According to a presentation made at international power conclave organised by Central Electricity Authority (CEA) in August 2009, shortfall in the domestic availability of coal in the current financial year is estimated at 41 million tonnes. The power generating companies have already been advised to import 28.7 million tonnes. The deficit is projected to increase to 68 million tonnes in 2012-13.

The Cabinet Committee on Economic Affairs thus decided in August 2009 to assign the empowered committee of secretaries the task of approving proposals for acquiring overseas coal mines to be submitted by International Coal Ventures Limited, a joint venture of five public sector undertakings.

In March 2009, UPA announced that Mozambique Government had allocated two coal blocks at Motaize in Tete Province to Coal India Limited (CIL) following bilateral negotiations.

In August 2007, Tata Steel had decided to acquire strategic equity stake of 35 per cent in coal block in the same region.

Earlier in March 2007, Tata Power had acquired 30 per cent stake in two Indonesian coal companies to import 10 million tonnes coal to India. The company has projected its imported coal requirement at 21 million tonnes for its 7000 megawatt capacity projects coming up on the West coast.

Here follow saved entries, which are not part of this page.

-- pv_equiv track=rewrite | github.com/cdstanford/dz3-artifact | experiments/run_all.py | table_tostr
-- ===== SOURCE A (Python) =====
-- def table_tostr(fstcol_width, rows, headers):
--     """
--     Pretty print a table.
--
--     First col width given, others deduced from headers.
--     """
--     fstcol_fmt = '{:>' + str(fstcol_width) + '}'
--     othercol_fmts = ["{:>" + str(len(hdr) + 1) + "}" for hdr in headers[1:]]
--     row_fmt = fstcol_fmt + "".join(othercol_fmts) + "\n"
--     result = row_fmt.format(*headers)
--     for row in rows:
--         result += row_fmt.format(*row)
--     return result
-- ===== SOURCE B (Python) =====
-- def table_tostr(fstcol_width, rows, headers):
--     """
--     Pretty print a table.
--
--     First col width given, others deduced from headers.
--     """
--     table = [headers] + rows
--     widths = [fstcol_width] + [len(h) + 1 for h in headers[1:]]
--     cols = [[r[j].rjust(w) for r in table] for j, w in enumerate(widths)]
--     return ''.join(''.join(line) + '\n' for line in zip(*cols))
-- ===== Notes on version B (the rewrite author's own statement) =====
-- stated objective: alternative
-- what changed: A builds one combined format string and renders the table row by row with str.format; B pads the table column by column (one padded list per column) and transposes the padded columns back into lines with zip(*cols).
-- crash fix: On a negative fstcol_width (with nonempty headers and rows at least as long as headers) A raises ValueError ('Sign not allowed in string format specifier') while B's rjust pads nothing and returns the unpadded table. — e.g. on table_tostr(-2, [["a", "b"]], ["h", "i"]): A raises ValueError, B returns "h i\na b\n"
import Mathlib
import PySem

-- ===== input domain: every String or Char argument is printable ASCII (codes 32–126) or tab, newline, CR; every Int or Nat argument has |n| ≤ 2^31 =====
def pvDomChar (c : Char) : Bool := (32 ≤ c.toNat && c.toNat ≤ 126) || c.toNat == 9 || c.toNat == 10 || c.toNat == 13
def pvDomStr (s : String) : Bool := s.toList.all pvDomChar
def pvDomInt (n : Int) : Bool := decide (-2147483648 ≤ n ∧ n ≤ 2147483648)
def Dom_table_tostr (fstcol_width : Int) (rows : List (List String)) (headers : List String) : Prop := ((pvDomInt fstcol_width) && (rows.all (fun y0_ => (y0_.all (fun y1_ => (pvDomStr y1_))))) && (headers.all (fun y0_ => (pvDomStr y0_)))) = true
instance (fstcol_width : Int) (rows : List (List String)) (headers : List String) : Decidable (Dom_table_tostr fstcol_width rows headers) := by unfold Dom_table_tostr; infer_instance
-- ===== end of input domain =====

-- B drops A's build-a-format-string-then-.format strategy: it pads the table COLUMN BY COLUMN
-- and transposes the padded columns back into lines (zip(*cols)); objective: alternative
-- algorithm (no speed claim).

-- ===== PORT A =====
-- right-justify to width w (what the format spec '>w' does to a string argument)
def pvRJ (cs : List Char) (w : Nat) : List Char := List.replicate (w - cs.length) ' ' ++ cs

-- Hand port of str.format for the format strings A builds ('{:>' + digits + '}' pieces and
-- literal chars): exact for those (on Pre_ the width digits are str(n) of an n ≥ 0 and every
-- '{' in the format string opens a '{:>w}' spec).  pvFmtScan copies literal chars and enters a
-- spec at '{:>'; pvFmtWidth accumulates the decimal width until '}', then pads the next
-- positional argument.  Running out of arguments is Python's IndexError (excluded by Pre_).
mutual
def pvFmtScan : List Char → List String → List Char
  | [], _ => []
  | '{' :: ':' :: '>' :: rest, args => pvFmtWidth rest 0 args
  | c :: rest, args => c :: pvFmtScan rest args
def pvFmtWidth : List Char → Nat → List String → List Char
  | [], _, _ => []
  | '}' :: rest, w, args =>
      match args with
      | [] => []                                   -- IndexError in Python: outside Pre_
      | a :: args' => pvRJ a.toList w ++ pvFmtScan rest args'
  | c :: rest, w, args => pvFmtWidth rest (w * 10 + (c.toNat - 48)) args
end

def table_tostr (fstcol_width : Int) (rows : List (List String)) (headers : List String) : String :=
  let fstcol_fmt : List Char := ['{', ':', '>'] ++ PySem.Int.toChars fstcol_width ++ ['}']
  let othercol_fmts : List (List Char) :=
    (PySem.List.slice headers (some 1) none).map
      (fun hdr => ['{', ':', '>'] ++ PySem.Int.toChars (PySem.Str.len hdr + 1) ++ ['}'])
  let row_fmt : List Char := fstcol_fmt ++ PySem.Chars.join [] othercol_fmts ++ ['\n']
  let result : List Char := pvFmtScan row_fmt headers
  String.mk (rows.foldl (fun acc row => acc ++ pvFmtScan row_fmt row) result)

-- ===== PORT B =====
-- s.rjust(w) for an int w (w ≤ len(s), in particular w < 0, pads nothing)
def pvRjust (s : String) (w : Int) : List Char :=
  List.replicate (w - PySem.Str.len s).toNat ' ' ++ s.toList

-- zip(*cols): truncate to the shortest column, line by line (structural on the first column)
def pvZipAux : List (List Char) → List (List (List Char)) → List (List (List Char))
  | [], _ => []
  | x :: rest, cs =>
    if cs.any (·.isEmpty) then []
    else (x :: cs.map (fun c => c.headD [])) :: pvZipAux rest (cs.map (fun c => c.tail))

def pvZipN : List (List (List Char)) → List (List (List Char))
  | [] => []
  | c0 :: cs => pvZipAux c0 cs

def table_tostr_alt (fstcol_width : Int) (rows : List (List String)) (headers : List String) : String :=
  let table : List (List String) := headers :: rows
  let widths : List Int :=
    fstcol_width :: (PySem.List.slice headers (some 1) none).map (fun h => PySem.Str.len h + 1)
  let cols : List (List (List Char)) :=
    (PySem.List.enumerate widths).map
      (fun jw => table.map (fun r => pvRjust (PySem.List.pyGetD r jw.1 "") jw.2))
  String.mk (PySem.Chars.join [] ((pvZipN cols).map (fun line => PySem.Chars.join [] line ++ ['\n'])))

-- ===== PRECONDITION & SPEC =====
-- Pre_ excludes exactly the inputs where Python A raises: a negative fstcol_width (ValueError:
-- sign in the format spec), empty headers and rows shorter than headers (IndexError).
def Pre_table_tostr (fstcol_width : Int) (rows : List (List String)) (headers : List String) : Prop :=
  0 ≤ fstcol_width ∧ headers ≠ [] ∧ ∀ row ∈ rows, headers.length ≤ row.length
instance (fstcol_width : Int) (rows : List (List String)) (headers : List String) : Decidable (Pre_table_tostr fstcol_width rows headers) := by unfold Pre_table_tostr; infer_instance

def pvWitness_table_tostr : Int × List (List String) × List String :=
  (3, [["a", "bb"], ["ccc", "d"]], ["h1", "h2"])

-- On a negative fstcol_width (otherwise well-formed input) A raises ValueError
-- ("Sign not allowed in string format specifier") while B's rjust simply pads nothing.
def Raises_table_tostr (fstcol_width : Int) (rows : List (List String)) (headers : List String) : Prop :=
  fstcol_width < 0 ∧ headers ≠ [] ∧ ∀ row ∈ rows, headers.length ≤ row.length
instance (fstcol_width : Int) (rows : List (List String)) (headers : List String) : Decidable (Raises_table_tostr fstcol_width rows headers) := by unfold Raises_table_tostr; infer_instance

def pvRaiseWitness_table_tostr : Int × List (List String) × List String :=
  (-2, [["a", "b"]], ["h", "i"])
def pvRaiseWitnessOut_table_tostr : String := "h i\na b\n"

def Spec_table_tostr (fstcol_width : Int) (rows : List (List String)) (headers : List String) (out : String) : Prop := out = table_tostr_alt fstcol_width rows headers
instance (fstcol_width : Int) (rows : List (List String)) (headers : List String) (out : String) : Decidable (Spec_table_tostr fstcol_width rows headers out) := by unfold Spec_table_tostr; infer_instance

-- ===== CLAIM (what is proved, stated in full; the proofs are below) =====
def Claim_equal_table_tostr : Prop := ∀ (fstcol_width : Int) (rows : List (List String)) (headers : List String), Dom_table_tostr fstcol_width rows headers → Pre_table_tostr fstcol_width rows headers → Spec_table_tostr fstcol_width rows headers (table_tostr fstcol_width rows headers)

def Claim_raises_table_tostr : Prop := (∀ (fstcol_width : Int) (rows : List (List String)) (headers : List String), Dom_table_tostr fstcol_width rows headers → Raises_table_tostr fstcol_width rows headers → ¬ Pre_table_tostr fstcol_width rows headers) ∧ (Dom_table_tostr (pvRaiseWitness_table_tostr.1) (pvRaiseWitness_table_tostr.2.1) (pvRaiseWitness_table_tostr.2.2) ∧ Raises_table_tostr (pvRaiseWitness_table_tostr.1) (pvRaiseWitness_table_tostr.2.1) (pvRaiseWitness_table_tostr.2.2) ∧ table_tostr_alt (pvRaiseWitness_table_tostr.1) (pvRaiseWitness_table_tostr.2.1) (pvRaiseWitness_table_tostr.2.2) = pvRaiseWitnessOut_table_tostr)

-- ===== LEMMAS AND PROOFS =====

-- digit step used by pvFmtWidth
def pvStep (a : Nat) (c : Char) : Nat := a * 10 + (c.toNat - 48)

theorem pvDigitChar_ne_rbrace (m : Nat) (h : m < 10) : Nat.digitChar m ≠ '}' := by
  interval_cases m <;> decide

theorem pvStep_digitChar (a m : Nat) (h : m < 10) : pvStep a (Nat.digitChar m) = a * 10 + m := by
  interval_cases m <;> rfl

theorem pvToDigitsCore_ne_rbrace :
    ∀ (f n : Nat) (ds : List Char), (∀ c ∈ ds, c ≠ '}') →
      ∀ c ∈ Nat.toDigitsCore 10 f n ds, c ≠ '}' := by
  intro f
  induction f with
  | zero => intro n ds h c hc; exact h c hc
  | succ f ih =>
    intro n ds h c hc
    have hds : ∀ c ∈ Nat.digitChar (n % 10) :: ds, c ≠ '}' := by
      intro c' hc'
      rcases List.mem_cons.mp hc' with h' | h'
      · exact h' ▸ pvDigitChar_ne_rbrace _ (Nat.mod_lt _ (by norm_num))
      · exact h c' h'
    simp only [Nat.toDigitsCore] at hc
    split at hc
    · exact hds c hc
    · exact ih _ _ hds c hc

theorem pvToDigitsCore_parse :
    ∀ (f n : Nat) (ds : List Char) (a : Nat), n < 10 ^ f →
      List.foldl pvStep a (Nat.toDigitsCore 10 f n ds) =
        List.foldl pvStep (a * 10 ^ (Nat.toDigitsCore 10 f n []).length + n) ds := by
  intro f
  induction f with
  | zero =>
    intro n ds a h
    interval_cases n
    simp [Nat.toDigitsCore]
  | succ f ih =>
    intro n ds a h
    simp only [Nat.toDigitsCore]
    split
    · rename_i h0
      have hn : n < 10 := by omega
      simp only [List.foldl, List.length_singleton, pow_one]
      rw [pvStep_digitChar a (n % 10) (Nat.mod_lt _ (by norm_num)), Nat.mod_eq_of_lt hn]
    · rename_i h0
      have hdiv : n / 10 < 10 ^ f := Nat.div_lt_of_lt_mul (by rw [← pow_succ']; exact h)
      rw [ih (n / 10) _ a hdiv]
      simp only [List.foldl]
      rw [Nat.toDigitsCore_lens_eq,
        pvStep_digitChar _ (n % 10) (Nat.mod_lt _ (by norm_num))]
      have : (a * 10 ^ (Nat.toDigitsCore 10 f (n / 10) []).length + n / 10) * 10 + n % 10
           = a * 10 ^ ((Nat.toDigitsCore 10 f (n / 10) []).length + 1) + n := by
        rw [pow_succ]
        have := Nat.div_add_mod n 10
        ring_nf
        omega
      rw [this]

theorem pvParse_toDigits (n : Nat) :
    List.foldl pvStep 0 (Nat.toDigits 10 n) = n := by
  have hlt : n < 10 ^ (n + 1) :=
    lt_of_lt_of_le (Nat.lt_pow_self (by norm_num)) (Nat.pow_le_pow_right (by norm_num) (by omega))
  simpa using pvToDigitsCore_parse (n + 1) n [] 0 hlt

theorem pvToDigits_ne_rbrace (n : Nat) : ∀ c ∈ Nat.toDigits 10 n, c ≠ '}' :=
  pvToDigitsCore_ne_rbrace _ _ [] (by simp)

theorem pvScan_nl (args : List String) : pvFmtScan ['\n'] args = ['\n'] := rfl

theorem pvWidth_scan (cs : List Char) : ∀ (acc : Nat) (rest : List Char) (a : String) (args' : List String),
    (∀ c ∈ cs, c ≠ '}') →
    pvFmtWidth (cs ++ '}' :: rest) acc (a :: args') =
      pvRJ a.toList (List.foldl pvStep acc cs) ++ pvFmtScan rest args' := by
  induction cs with
  | nil => intro acc rest a args' _; rfl
  | cons c cs ih =>
    intro acc rest a args' h
    rw [List.cons_append, pvFmtWidth.eq_def]
    split
    · simp_all
    · simp_all
    · rename_i cc rr hne heq
      injection heq with h1 h2
      subst h1; subst h2
      rw [ih _ rest a args' (fun c hc => h c (List.mem_cons_of_mem _ hc))]
      rfl

-- the per-header '{:>w}' pieces of A's format string, with the widths as naturals
def pvSpecOf (w : Nat) : List Char := '{' :: ':' :: '>' :: (Nat.toDigits 10 w ++ ['}'])
def pvSpecs (ws : List Nat) : List Char := (ws.map pvSpecOf).flatten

In May 2008, Reliance Power announced acquisition of three Indonesian coal mines. Adani Enterprises already has gained a foothold in Indonesian coal mining business through a wholly owned subsidiary. So has GMR Energy. Several private companies are scouting for coal mining assets across the globe.

Among the public sector companies, Coal India Limited is already scouting for a strategic partner to undertake coal mining in Australia, Indonesia, South Africa and the United States. NTPC is also separately exploring prospects of acquiring coal mines abroad. So is Steel Authority of India Limited.

All such overseas acquisitions means decline in domestic pressure to explore and develop coal mines within the country. This also means decline in job opportunities in the mining sector.

Indeed, worsening job prospects in labour-intensive sectors such as plantations and coal mining is turning India’s so-called demographic dividend into demographic disaster.